» **Records shown**:
● ● ● ● ● ● ●

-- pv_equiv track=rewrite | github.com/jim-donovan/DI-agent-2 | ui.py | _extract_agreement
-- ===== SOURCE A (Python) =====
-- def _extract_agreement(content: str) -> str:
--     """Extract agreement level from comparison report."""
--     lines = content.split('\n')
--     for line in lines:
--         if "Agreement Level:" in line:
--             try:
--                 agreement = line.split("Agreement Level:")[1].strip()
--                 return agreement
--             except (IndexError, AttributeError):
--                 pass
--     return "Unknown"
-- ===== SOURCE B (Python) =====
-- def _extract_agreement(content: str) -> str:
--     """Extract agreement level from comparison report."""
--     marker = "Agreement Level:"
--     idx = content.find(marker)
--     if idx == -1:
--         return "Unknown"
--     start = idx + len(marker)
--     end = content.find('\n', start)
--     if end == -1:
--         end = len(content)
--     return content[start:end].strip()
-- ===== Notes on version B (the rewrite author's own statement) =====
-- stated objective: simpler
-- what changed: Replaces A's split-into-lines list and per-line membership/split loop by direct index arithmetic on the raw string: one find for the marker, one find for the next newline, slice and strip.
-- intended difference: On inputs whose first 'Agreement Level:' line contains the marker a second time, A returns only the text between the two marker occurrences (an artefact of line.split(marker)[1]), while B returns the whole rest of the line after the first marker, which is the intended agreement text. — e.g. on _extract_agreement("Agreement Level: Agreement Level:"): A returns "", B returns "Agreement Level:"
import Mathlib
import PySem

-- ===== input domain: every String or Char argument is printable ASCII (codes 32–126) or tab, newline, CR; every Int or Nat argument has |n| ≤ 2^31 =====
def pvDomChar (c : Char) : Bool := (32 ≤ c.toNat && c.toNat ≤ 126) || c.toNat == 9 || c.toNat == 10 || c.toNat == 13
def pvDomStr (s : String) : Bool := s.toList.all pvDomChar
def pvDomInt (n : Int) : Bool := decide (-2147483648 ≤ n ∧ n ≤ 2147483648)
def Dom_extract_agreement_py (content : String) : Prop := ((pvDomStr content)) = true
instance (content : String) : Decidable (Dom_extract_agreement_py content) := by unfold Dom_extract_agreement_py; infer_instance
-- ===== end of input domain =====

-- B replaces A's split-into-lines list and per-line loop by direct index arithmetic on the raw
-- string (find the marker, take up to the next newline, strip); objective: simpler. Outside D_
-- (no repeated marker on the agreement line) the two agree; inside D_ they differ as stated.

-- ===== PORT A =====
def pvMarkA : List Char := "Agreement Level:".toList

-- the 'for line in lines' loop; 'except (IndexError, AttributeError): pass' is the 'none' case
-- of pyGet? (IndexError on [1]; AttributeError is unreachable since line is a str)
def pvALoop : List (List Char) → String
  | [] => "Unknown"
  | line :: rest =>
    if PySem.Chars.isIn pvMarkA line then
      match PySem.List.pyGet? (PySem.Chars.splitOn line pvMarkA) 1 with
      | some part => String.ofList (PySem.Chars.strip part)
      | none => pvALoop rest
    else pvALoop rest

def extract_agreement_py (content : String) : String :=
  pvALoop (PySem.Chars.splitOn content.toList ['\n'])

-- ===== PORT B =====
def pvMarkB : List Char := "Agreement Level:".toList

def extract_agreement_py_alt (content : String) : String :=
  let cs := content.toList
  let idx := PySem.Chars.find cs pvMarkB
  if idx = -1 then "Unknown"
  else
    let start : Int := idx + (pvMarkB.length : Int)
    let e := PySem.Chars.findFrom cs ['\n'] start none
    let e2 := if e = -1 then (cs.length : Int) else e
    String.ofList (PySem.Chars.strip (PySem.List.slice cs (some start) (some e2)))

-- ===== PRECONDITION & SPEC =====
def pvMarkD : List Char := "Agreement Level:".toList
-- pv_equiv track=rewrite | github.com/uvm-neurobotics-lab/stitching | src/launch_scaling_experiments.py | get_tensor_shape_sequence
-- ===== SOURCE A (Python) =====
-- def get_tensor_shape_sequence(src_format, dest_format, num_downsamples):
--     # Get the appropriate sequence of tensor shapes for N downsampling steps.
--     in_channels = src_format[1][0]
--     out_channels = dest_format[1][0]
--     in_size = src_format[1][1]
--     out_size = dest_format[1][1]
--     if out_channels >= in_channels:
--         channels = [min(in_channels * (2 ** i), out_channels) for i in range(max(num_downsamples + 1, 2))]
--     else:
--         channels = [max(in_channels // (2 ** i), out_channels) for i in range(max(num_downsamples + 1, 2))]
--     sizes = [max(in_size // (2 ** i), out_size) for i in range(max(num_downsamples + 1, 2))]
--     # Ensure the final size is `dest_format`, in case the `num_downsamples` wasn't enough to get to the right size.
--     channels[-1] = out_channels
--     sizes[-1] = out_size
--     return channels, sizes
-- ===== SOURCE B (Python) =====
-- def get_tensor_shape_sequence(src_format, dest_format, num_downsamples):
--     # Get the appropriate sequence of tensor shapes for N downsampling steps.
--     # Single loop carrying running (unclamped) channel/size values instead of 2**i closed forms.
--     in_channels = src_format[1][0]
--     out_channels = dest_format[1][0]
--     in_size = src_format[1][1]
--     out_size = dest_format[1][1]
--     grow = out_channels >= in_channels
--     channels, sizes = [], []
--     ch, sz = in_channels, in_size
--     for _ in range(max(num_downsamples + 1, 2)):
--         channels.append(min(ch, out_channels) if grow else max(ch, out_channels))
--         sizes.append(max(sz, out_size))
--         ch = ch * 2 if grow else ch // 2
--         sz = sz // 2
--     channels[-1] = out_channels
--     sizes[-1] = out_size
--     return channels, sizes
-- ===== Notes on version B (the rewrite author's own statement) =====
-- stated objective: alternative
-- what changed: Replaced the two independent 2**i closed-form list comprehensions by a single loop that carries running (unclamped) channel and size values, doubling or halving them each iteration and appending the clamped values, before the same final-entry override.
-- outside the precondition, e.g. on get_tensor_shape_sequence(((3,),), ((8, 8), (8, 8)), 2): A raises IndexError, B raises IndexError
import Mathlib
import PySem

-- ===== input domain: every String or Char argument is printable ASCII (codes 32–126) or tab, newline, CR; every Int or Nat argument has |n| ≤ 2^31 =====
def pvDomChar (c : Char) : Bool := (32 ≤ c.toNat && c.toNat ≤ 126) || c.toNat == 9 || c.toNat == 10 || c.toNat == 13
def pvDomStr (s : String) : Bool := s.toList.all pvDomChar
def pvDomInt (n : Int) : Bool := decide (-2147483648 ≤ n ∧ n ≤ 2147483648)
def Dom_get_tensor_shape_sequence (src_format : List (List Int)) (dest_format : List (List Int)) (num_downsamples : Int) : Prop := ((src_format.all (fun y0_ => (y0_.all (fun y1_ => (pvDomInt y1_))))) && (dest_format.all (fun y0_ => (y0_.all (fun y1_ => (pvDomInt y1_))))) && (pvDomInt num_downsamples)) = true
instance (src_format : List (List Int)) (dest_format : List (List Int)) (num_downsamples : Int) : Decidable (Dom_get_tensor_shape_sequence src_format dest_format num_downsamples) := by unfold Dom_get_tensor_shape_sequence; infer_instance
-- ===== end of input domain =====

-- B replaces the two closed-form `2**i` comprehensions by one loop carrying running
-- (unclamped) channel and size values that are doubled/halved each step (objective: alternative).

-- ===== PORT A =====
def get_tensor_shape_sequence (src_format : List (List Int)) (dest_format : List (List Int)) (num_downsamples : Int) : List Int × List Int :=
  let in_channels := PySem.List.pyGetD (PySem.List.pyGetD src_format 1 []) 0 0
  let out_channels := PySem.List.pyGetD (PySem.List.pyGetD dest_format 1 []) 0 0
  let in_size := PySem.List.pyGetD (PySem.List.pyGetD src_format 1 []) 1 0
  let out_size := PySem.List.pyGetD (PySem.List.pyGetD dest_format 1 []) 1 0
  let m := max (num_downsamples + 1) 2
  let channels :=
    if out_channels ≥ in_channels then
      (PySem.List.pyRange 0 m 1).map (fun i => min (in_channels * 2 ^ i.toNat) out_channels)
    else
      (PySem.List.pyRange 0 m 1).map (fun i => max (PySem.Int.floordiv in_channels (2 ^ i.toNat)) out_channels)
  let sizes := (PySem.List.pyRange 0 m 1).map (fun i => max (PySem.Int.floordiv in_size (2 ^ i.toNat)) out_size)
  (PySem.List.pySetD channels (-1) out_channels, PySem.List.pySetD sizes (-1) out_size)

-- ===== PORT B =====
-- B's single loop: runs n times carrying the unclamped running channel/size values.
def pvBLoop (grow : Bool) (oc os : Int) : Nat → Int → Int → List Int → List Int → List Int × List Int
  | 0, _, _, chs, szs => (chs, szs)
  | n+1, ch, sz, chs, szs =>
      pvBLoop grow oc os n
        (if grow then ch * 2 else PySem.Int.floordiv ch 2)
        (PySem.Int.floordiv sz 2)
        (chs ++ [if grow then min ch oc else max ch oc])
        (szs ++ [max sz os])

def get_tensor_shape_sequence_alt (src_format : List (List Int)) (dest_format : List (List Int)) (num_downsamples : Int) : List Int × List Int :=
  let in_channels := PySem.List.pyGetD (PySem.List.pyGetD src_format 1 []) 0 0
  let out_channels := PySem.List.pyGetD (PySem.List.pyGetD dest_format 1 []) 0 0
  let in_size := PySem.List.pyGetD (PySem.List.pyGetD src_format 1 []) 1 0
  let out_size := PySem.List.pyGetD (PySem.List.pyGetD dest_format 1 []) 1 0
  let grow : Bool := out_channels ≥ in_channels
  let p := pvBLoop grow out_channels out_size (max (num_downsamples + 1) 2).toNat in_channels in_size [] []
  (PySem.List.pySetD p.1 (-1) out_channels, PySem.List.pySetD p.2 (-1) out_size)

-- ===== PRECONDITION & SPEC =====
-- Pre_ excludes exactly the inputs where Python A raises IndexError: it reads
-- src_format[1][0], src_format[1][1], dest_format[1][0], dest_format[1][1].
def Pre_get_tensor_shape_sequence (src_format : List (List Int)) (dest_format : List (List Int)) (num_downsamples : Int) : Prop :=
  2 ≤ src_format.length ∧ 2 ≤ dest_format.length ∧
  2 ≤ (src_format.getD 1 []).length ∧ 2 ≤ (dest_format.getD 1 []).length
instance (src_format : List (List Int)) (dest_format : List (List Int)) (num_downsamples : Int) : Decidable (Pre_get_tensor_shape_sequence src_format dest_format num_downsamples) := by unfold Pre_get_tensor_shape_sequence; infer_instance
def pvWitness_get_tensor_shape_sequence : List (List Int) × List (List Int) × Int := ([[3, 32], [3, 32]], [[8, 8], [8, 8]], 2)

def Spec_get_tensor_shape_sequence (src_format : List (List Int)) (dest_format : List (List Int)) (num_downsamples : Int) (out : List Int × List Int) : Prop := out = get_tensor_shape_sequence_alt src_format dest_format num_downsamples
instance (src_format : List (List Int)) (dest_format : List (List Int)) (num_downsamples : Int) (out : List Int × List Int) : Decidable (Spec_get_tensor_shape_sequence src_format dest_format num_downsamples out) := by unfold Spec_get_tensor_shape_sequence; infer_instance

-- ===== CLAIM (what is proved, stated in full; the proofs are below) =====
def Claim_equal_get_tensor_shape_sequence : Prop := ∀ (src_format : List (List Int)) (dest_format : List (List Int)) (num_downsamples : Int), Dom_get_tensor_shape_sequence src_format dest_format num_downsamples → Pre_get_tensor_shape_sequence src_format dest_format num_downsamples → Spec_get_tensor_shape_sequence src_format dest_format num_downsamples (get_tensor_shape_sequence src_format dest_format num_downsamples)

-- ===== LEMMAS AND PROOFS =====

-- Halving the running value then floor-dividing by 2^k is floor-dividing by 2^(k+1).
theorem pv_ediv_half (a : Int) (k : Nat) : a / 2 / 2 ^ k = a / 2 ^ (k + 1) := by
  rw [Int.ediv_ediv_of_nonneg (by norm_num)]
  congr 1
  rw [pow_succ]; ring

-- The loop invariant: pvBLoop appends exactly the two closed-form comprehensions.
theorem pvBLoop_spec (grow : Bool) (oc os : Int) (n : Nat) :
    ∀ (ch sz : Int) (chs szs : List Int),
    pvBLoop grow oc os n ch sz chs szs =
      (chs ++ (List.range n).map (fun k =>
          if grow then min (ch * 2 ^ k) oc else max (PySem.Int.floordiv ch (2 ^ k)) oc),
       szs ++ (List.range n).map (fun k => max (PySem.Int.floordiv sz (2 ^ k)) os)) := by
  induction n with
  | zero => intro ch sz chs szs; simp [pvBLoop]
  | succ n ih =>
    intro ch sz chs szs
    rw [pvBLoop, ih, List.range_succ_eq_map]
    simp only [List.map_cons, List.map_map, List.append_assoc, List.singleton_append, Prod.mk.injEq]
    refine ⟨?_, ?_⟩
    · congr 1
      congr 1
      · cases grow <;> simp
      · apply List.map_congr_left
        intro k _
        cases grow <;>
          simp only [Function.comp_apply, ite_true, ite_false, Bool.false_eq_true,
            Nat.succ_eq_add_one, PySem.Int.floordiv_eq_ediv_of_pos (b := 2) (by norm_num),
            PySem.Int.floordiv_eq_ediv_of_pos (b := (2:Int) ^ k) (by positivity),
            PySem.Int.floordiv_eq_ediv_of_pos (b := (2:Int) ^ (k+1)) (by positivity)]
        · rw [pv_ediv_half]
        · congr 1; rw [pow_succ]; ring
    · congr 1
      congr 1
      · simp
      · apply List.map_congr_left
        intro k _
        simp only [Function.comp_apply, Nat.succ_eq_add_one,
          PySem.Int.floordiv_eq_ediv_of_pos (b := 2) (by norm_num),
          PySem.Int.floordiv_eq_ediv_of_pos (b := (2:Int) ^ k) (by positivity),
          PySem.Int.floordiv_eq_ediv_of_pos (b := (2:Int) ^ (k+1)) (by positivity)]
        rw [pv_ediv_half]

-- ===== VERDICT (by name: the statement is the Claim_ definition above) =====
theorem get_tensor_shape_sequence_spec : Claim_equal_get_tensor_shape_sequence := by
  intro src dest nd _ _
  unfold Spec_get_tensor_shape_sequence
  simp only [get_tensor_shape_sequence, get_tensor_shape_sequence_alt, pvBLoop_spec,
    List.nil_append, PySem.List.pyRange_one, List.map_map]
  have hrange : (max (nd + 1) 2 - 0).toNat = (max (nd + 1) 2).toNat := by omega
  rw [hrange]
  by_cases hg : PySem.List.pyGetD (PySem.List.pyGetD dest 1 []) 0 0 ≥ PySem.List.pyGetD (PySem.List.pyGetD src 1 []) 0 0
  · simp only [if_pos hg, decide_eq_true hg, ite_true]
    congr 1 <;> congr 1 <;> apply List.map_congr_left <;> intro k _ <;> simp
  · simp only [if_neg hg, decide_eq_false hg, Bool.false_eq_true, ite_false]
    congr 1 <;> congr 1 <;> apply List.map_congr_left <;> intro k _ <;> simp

● ● ● ● ● ● ●

» **Task statement**: Search the records for the word "carrying". Copy every line that has it.

» **Exercise solution**:
--     # Single loop carrying running (unclamped) channel/size values instead of 2**i closed forms.
-- B replaces the two closed-form `2**i` comprehensions by one loop carrying running
-- B's single loop: runs n times carrying the unclamped running channel/size values.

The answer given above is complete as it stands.